> [WHAT TO PRODUCE]
Find and copy the lines in the records beneath this task that contain the word "unfold".

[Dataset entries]
^^^^^^^^

-- pv_equiv track=rewrite | github.com/rcmhunt71/MD_CICD | Utils/nginx/get_nginx_domains.py | sort_fqdns
-- ===== SOURCE A (Python) =====
-- import typing
--
-- def sort_fqdns(fqdns: typing.List[str]) -> typing.List[str]:
--     """
--     Sort the FDQNs, first broken up into environment FDQNs and then FQDNs that start with the version number
--     Then sort each grouping in alphabetical order. The groups will be separated by an element = "======"
--
--     :param fqdns: List of sorted, fully qualified domain names
--
--     :return: List of sorted FDQNs
--     """
--     twenty = 'twenty'
--     nineteen = 'nineteen'
--     max_len = 0
--     version = []
--     envs = []
--
--     for fqdn in set(x.lower() for x in fqdns):
--         max_len = max_len if len(fqdn) < max_len else len(fqdn)
--         if fqdn.lower().startswith(twenty) or fqdn.lower().startswith(nineteen):
--             version.append(fqdn.lower())
--         else:
--             envs.append(fqdn.lower())
--     return sorted(envs) + ["=" * max_len] + sorted(version)
-- ===== SOURCE B (Python) =====
-- import typing
--
-- def sort_fqdns(fqdns: typing.List[str]) -> typing.List[str]:
--     def group(x):
--         return x.startswith('twenty') or x.startswith('nineteen')
--     deduped = {x.lower() for x in fqdns}
--     result = sorted(deduped, key=lambda x: (group(x), x))
--     cut = sum(1 for x in result if not group(x))
--     result.insert(cut, '=' * max(map(len, deduped), default=0))
--     return result
-- ===== Notes on version B (the rewrite author's own statement) =====
-- stated objective: alternative
-- what changed: A partitions into two lists while tracking a running max and sorts each group separately; B performs a single sort of the deduped set under the composite key (group, name) and splices the separator into that one sorted list at the counted group boundary.
import Mathlib
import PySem

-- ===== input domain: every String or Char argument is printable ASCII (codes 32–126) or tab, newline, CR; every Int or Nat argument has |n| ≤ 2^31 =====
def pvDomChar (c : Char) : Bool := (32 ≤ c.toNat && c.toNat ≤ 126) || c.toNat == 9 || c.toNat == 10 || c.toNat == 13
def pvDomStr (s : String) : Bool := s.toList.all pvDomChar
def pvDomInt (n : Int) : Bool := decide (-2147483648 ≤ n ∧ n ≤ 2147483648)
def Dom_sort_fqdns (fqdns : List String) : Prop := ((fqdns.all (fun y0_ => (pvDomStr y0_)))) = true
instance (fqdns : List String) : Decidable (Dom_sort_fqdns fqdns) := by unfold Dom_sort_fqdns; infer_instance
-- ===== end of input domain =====

-- B replaces A's partition-into-two-lists-then-sort-each by ONE sort of the deduped set
-- under the composite key (group, name), splicing the separator at the counted boundary.


-- ===== PORT A =====
-- loop body of A's `for fqdn in set(x.lower() for x in fqdns)`
def pvStepA (acc : Int × List String × List String) (fqdn : String) : Int × List String × List String :=
  let maxLen := if PySem.Str.len fqdn < acc.1 then acc.1 else PySem.Str.len fqdn
  if PySem.Str.startswith (PySem.Str.lower fqdn) "twenty"
      || PySem.Str.startswith (PySem.Str.lower fqdn) "nineteen" then
    (maxLen, acc.2.1 ++ [PySem.Str.lower fqdn], acc.2.2)
  else
    (maxLen, acc.2.1, acc.2.2 ++ [PySem.Str.lower fqdn])

def sort_fqdns (fqdns : List String) : List String :=
  let st := (PySem.Set.ofList (fqdns.map (fun x => PySem.Str.lower x))).foldl pvStepA (0, [], [])
  -- "=" * max_len ported by hand: exact, since max_len ≥ 0 (it starts at 0 and only grows)
  PySem.List.sorted st.2.2 (fun x => x)
    ++ [String.ofList (List.replicate st.1.toNat '=')]
    ++ PySem.List.sorted st.2.1 (fun x => x)

-- ===== PORT B =====
-- Source B's `group(x)`
def pvGroup (x : String) : Bool :=
  PySem.Str.startswith x "twenty" || PySem.Str.startswith x "nineteen"

def sort_fqdns_alt (fqdns : List String) : List String :=
  let deduped := PySem.Set.ofList (fqdns.map (fun x => PySem.Str.lower x))
  -- sorted(deduped, key=lambda x: (group(x), x))
  let result := PySem.List.sorted2 deduped (fun x => pvGroup x) (fun x => x)
  -- cut = sum(1 for x in result if not group(x))
  let cut := result.foldl (fun acc x => if !pvGroup x then acc + (1 : Int) else acc) 0
  -- result.insert(cut, '=' * max(map(len, deduped), default=0)); '=' * n ported by hand (n ≥ 0)
  PySem.List.insert result cut
    (String.ofList (List.replicate
      (PySem.List.maxD (deduped.map (fun x => PySem.Str.len x)) (fun n => n) 0).toNat '='))

-- ===== PRECONDITION & SPEC =====
def Spec_sort_fqdns (fqdns : List String) (out : List String) : Prop := out = sort_fqdns_alt fqdns
instance (fqdns : List String) (out : List String) : Decidable (Spec_sort_fqdns fqdns out) := by unfold Spec_sort_fqdns; infer_instance

-- ===== CLAIM =====
def Claim_equal_sort_fqdns : Prop := ∀ (fqdns : List String), Dom_sort_fqdns fqdns → Spec_sort_fqdns fqdns (sort_fqdns fqdns)

-- ===== LEMMAS AND PROOFS =====

theorem pv_char_le_iff (a b : Char) : a ≤ b ↔ a.toNat ≤ b.toNat := by
  rw [Char.le_def, Char.toNat, Char.toNat, UInt32.le_iff_toNat_le]

theorem pv_lowerChar_idem (c : Char) :
    PySem.Chars.lowerChar (PySem.Chars.lowerChar c) = PySem.Chars.lowerChar c := by
  unfold PySem.Chars.lowerChar PySem.Chars.isupper
  cases hB : (decide ('A' ≤ c) && decide (c ≤ 'Z')) with
  | false => simp [hB]
  | true =>
    simp only [Bool.and_eq_true, decide_eq_true_eq] at hB
    have h1 : 65 ≤ c.toNat := (pv_char_le_iff 'A' c).mp hB.1
    have h2 : c.toNat ≤ 90 := (pv_char_le_iff c 'Z').mp hB.2
    have hno : ¬ (Char.ofNat (c.toNat + 32) ≤ 'Z') := by
      rw [pv_char_le_iff, Char.toNat_ofNat, if_pos (by left; omega)]
      show ¬ _ ≤ 90; omega
    simp [hno]

theorem pv_lower_idem (s : String) :
    PySem.Str.lower (PySem.Str.lower s) = PySem.Str.lower s := by
  show String.ofList (PySem.Chars.lower (PySem.Str.lower s).toList) = _
  rw [PySem.Str.toList_lower]
  unfold PySem.Str.lower PySem.Chars.lower
  rw [List.map_map]
  exact congrArg String.ofList (List.map_congr_left (fun a _ => pv_lowerChar_idem a))

theorem pv_mem_lower_fixed (fqdns : List String) (x : String)
    (hx : x ∈ PySem.Set.ofList (fqdns.map (fun y => PySem.Str.lower y))) :
    PySem.Str.lower x = x := by
  rw [PySem.Set.mem_ofList] at hx
  obtain ⟨y, -, rfl⟩ := List.mem_map.mp hx
  exact pv_lower_idem y

theorem pv_fold_spec (l : List String) (h : ∀ x ∈ l, PySem.Str.lower x = x)
    (m : Int) (v e : List String) :
    l.foldl pvStepA (m, v, e)
      = (l.foldl (fun a x => if PySem.Str.len x < a then a else PySem.Str.len x) m,
         v ++ l.filter pvGroup,
         e ++ l.filter (fun x => !(pvGroup x))) := by
  induction l generalizing m v e with
  | nil => simp
  | cons x t ih =>
    have hx : PySem.Str.lower x = x := h x (by simp)
    have h' : ∀ y ∈ t, PySem.Str.lower y = y := fun y hy => h y (by simp [hy])
    simp only [List.foldl_cons, pvStepA, hx]
    have hc : (PySem.Str.startswith x "twenty" || PySem.Str.startswith x "nineteen") = pvGroup x := rfl
    rw [hc]
    cases hv : pvGroup x with
    | true => simp [hv, ih h']
    | false => simp [hv, ih h']

theorem pv_maxfold_opt (l : List Int) (m0 : Int) :
    l.foldl (fun a x => if x < a then a else x) m0
      = (l.foldl (fun acc x =>
            match acc with
            | none => some x
            | some m => if m < x then some x else some m) (some m0)).getD 0 := by
  induction l generalizing m0 with
  | nil => simp
  | cons x t ih =>
    simp only [List.foldl_cons]
    have hstep : (if x < m0 then m0 else x) = (if m0 < x then x else m0) := by
      split_ifs <;> omega
    rw [hstep, ih]
    congr 1
    split_ifs <;> rfl

theorem pv_maxfold (l : List Int) (h : ∀ x ∈ l, 0 ≤ x) :
    l.foldl (fun a x => if x < a then a else x) 0
      = (PySem.List.max? l (fun n => n)).getD 0 := by
  cases l with
  | nil => simp [PySem.List.max?]
  | cons x t =>
    have hx : ¬ x < 0 := by have := h x (by simp); omega
    simp only [List.foldl_cons, if_neg hx, PySem.List.max?]
    refine (pv_maxfold_opt t x).trans ?_
    congr 1
    congr 1
    funext acc y
    cases acc <;> rfl

-- the composite key of B's single sort, as a linearly ordered value
def pvKey (x : String) : Bool ×ₗ String := toLex (pvGroup x, x)

theorem pv_sorted2_eq_sorted_key (xs : List String) :
    PySem.List.sorted2 xs (fun x => pvGroup x) (fun x => x)
      = PySem.List.sorted xs pvKey := by
  rw [PySem.List.sorted_eq_foldl_insertBy]
  unfold PySem.List.sorted2
  simp only [if_neg (by decide : ¬ (false = true))]
  congr 1
  funext acc x
  congr 1
  funext a b
  rcases lt_trichotomy (pvGroup a) (pvGroup b) with h | h | h
  · simp [pvKey, Prod.Lex.toLex_lt_toLex, h, not_lt_of_gt h]
  · simp [pvKey, Prod.Lex.toLex_lt_toLex, h]
  · simp [pvKey, Prod.Lex.toLex_lt_toLex, not_lt_of_gt h, h, ne_of_gt h]

theorem pv_sorted_filter (fqdns : List String) (p : String → Bool) :
    PySem.List.sorted ((PySem.Set.ofList (fqdns.map (fun y => PySem.Str.lower y))).filter p) (fun x => x)
      = (PySem.List.sorted (PySem.Set.ofList (fqdns.map (fun y => PySem.Str.lower y))) (fun x => x)).filter p := by
  apply PySem.List.sorted_eq_of_perm_of_pairwise_lt
  · exact (PySem.List.sorted_perm _ _ _).filter p
  · exact (PySem.List.sorted_ofList_pairwise_lt _).filter p

-- B's one key-sort is A's two plain sorts laid end to end
theorem pv_keysort_split (fqdns : List String) :
    PySem.List.sorted2 (PySem.Set.ofList (fqdns.map (fun x => PySem.Str.lower x)))
        (fun x => pvGroup x) (fun x => x)
      = PySem.List.sorted ((PySem.Set.ofList (fqdns.map (fun x => PySem.Str.lower x))).filter
            (fun x => !(pvGroup x))) (fun x => x)
        ++ PySem.List.sorted ((PySem.Set.ofList (fqdns.map (fun x => PySem.Str.lower x))).filter
            pvGroup) (fun x => x) := by
  rw [pv_sorted2_eq_sorted_key]
  apply PySem.List.sorted_eq_of_perm_of_pairwise_lt
  · refine List.Perm.trans (List.Perm.append ((PySem.List.sorted_perm _ _ _))
      ((PySem.List.sorted_perm _ _ _))) ?_
    have hp := List.filter_append_perm (fun x => !(pvGroup x))
      (PySem.Set.ofList (fqdns.map (fun x => PySem.Str.lower x)))
    simpa using hp
  · rw [pv_sorted_filter, pv_sorted_filter]
    have hall := PySem.List.sorted_ofList_pairwise_lt (fqdns.map (fun x => PySem.Str.lower x))
    rw [List.pairwise_append]
    refine ⟨?_, ?_, ?_⟩
    · refine (hall.filter _).imp_of_mem ?_
      intro a b ha hb hlt
      have hga : pvGroup a = false := by
        have := (List.mem_filter.mp ha).2; simpa using this
      have hgb : pvGroup b = false := by
        have := (List.mem_filter.mp hb).2; simpa using this
      simp [pvKey, Prod.Lex.toLex_lt_toLex, hga, hgb, hlt]
    · refine (hall.filter _).imp_of_mem ?_
      intro a b ha hb hlt
      have hga : pvGroup a = true := (List.mem_filter.mp ha).2
      have hgb : pvGroup b = true := (List.mem_filter.mp hb).2
      simp [pvKey, Prod.Lex.toLex_lt_toLex, hga, hgb, hlt]
    · intro a ha b hb
      have hga : pvGroup a = false := by
        have := (List.mem_filter.mp ha).2; simpa using this
      have hgb : pvGroup b = true := (List.mem_filter.mp hb).2
      simp [pvKey, Prod.Lex.toLex_lt_toLex, hga, hgb]

-- ===== VERDICT (by name: the statement is the Claim_ definition above) =====
theorem sort_fqdns_spec : Claim_equal_sort_fqdns := by
  intro fqdns _
  unfold Spec_sort_fqdns sort_fqdns sort_fqdns_alt
  rw [pv_fold_spec _ (pv_mem_lower_fixed fqdns) 0 [] []]
  simp only [List.nil_append]
  rw [pv_keysort_split fqdns]
  -- the separator position: count of non-group elements = length of the first block
  rw [PySem.List.foldl_if_add_one (p := fun x => !pvGroup x)]
  set E := PySem.List.sorted ((PySem.Set.ofList (fqdns.map (fun x => PySem.Str.lower x))).filter
      (fun x => !(pvGroup x))) (fun x => x) with hE
  set V := PySem.List.sorted ((PySem.Set.ofList (fqdns.map (fun x => PySem.Str.lower x))).filter
      pvGroup) (fun x => x) with hV
  have hcnt : (0 : Int) + (((E ++ V).countP (fun x => !pvGroup x) : Nat) : Int)
      = ((E.length : Nat) : Int) := by
    have hEc : E.countP (fun x => !pvGroup x) = E.length := by
      apply List.countP_eq_length.mpr
      intro a ha
      have := (List.mem_filter.mp ((PySem.List.mem_sorted _ _ _ _).mp ha)).2
      simpa using this
    have hVc : V.countP (fun x => !pvGroup x) = 0 := by
      apply List.countP_eq_zero.mpr
      intro a ha
      have := (List.mem_filter.mp ((PySem.List.mem_sorted _ _ _ _).mp ha)).2
      simp [this]
    rw [List.countP_append, hEc, hVc]
    omega
  rw [hcnt, PySem.List.insert_natCast _ _ _ (by simp)]
  rw [List.take_left, List.drop_left]
  -- the separator string: A's running max = B's max(..., default=0)
  have hmax :
      (PySem.Set.ofList (fqdns.map (fun x => PySem.Str.lower x))).foldl
        (fun a x => if PySem.Str.len x < a then a else PySem.Str.len x) 0
      = PySem.List.maxD ((PySem.Set.ofList (fqdns.map (fun x => PySem.Str.lower x))).map
          (fun x => PySem.Str.len x)) (fun n => n) 0 := by
    rw [← List.foldl_map (f := fun x => PySem.Str.len x) (g := fun a x => if x < a then a else x)]
    rw [pv_maxfold]
    · rfl
    · intro x hx
      obtain ⟨s, -, rfl⟩ := List.mem_map.mp hx
      simp [PySem.Str.len_eq]
  rw [hmax]
  simp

^^^^^^^^

> [OUTPUT OF THE EXERCISE]
instance (fqdns : List String) : Decidable (Dom_sort_fqdns fqdns) := by unfold Dom_sort_fqdns; infer_instance
instance (fqdns : List String) (out : List String) : Decidable (Spec_sort_fqdns fqdns out) := by unfold Spec_sort_fqdns; infer_instance
  unfold PySem.Chars.lowerChar PySem.Chars.isupper
  unfold PySem.Str.lower PySem.Chars.lower
  unfold PySem.List.sorted2
  unfold Spec_sort_fqdns sort_fqdns sort_fqdns_alt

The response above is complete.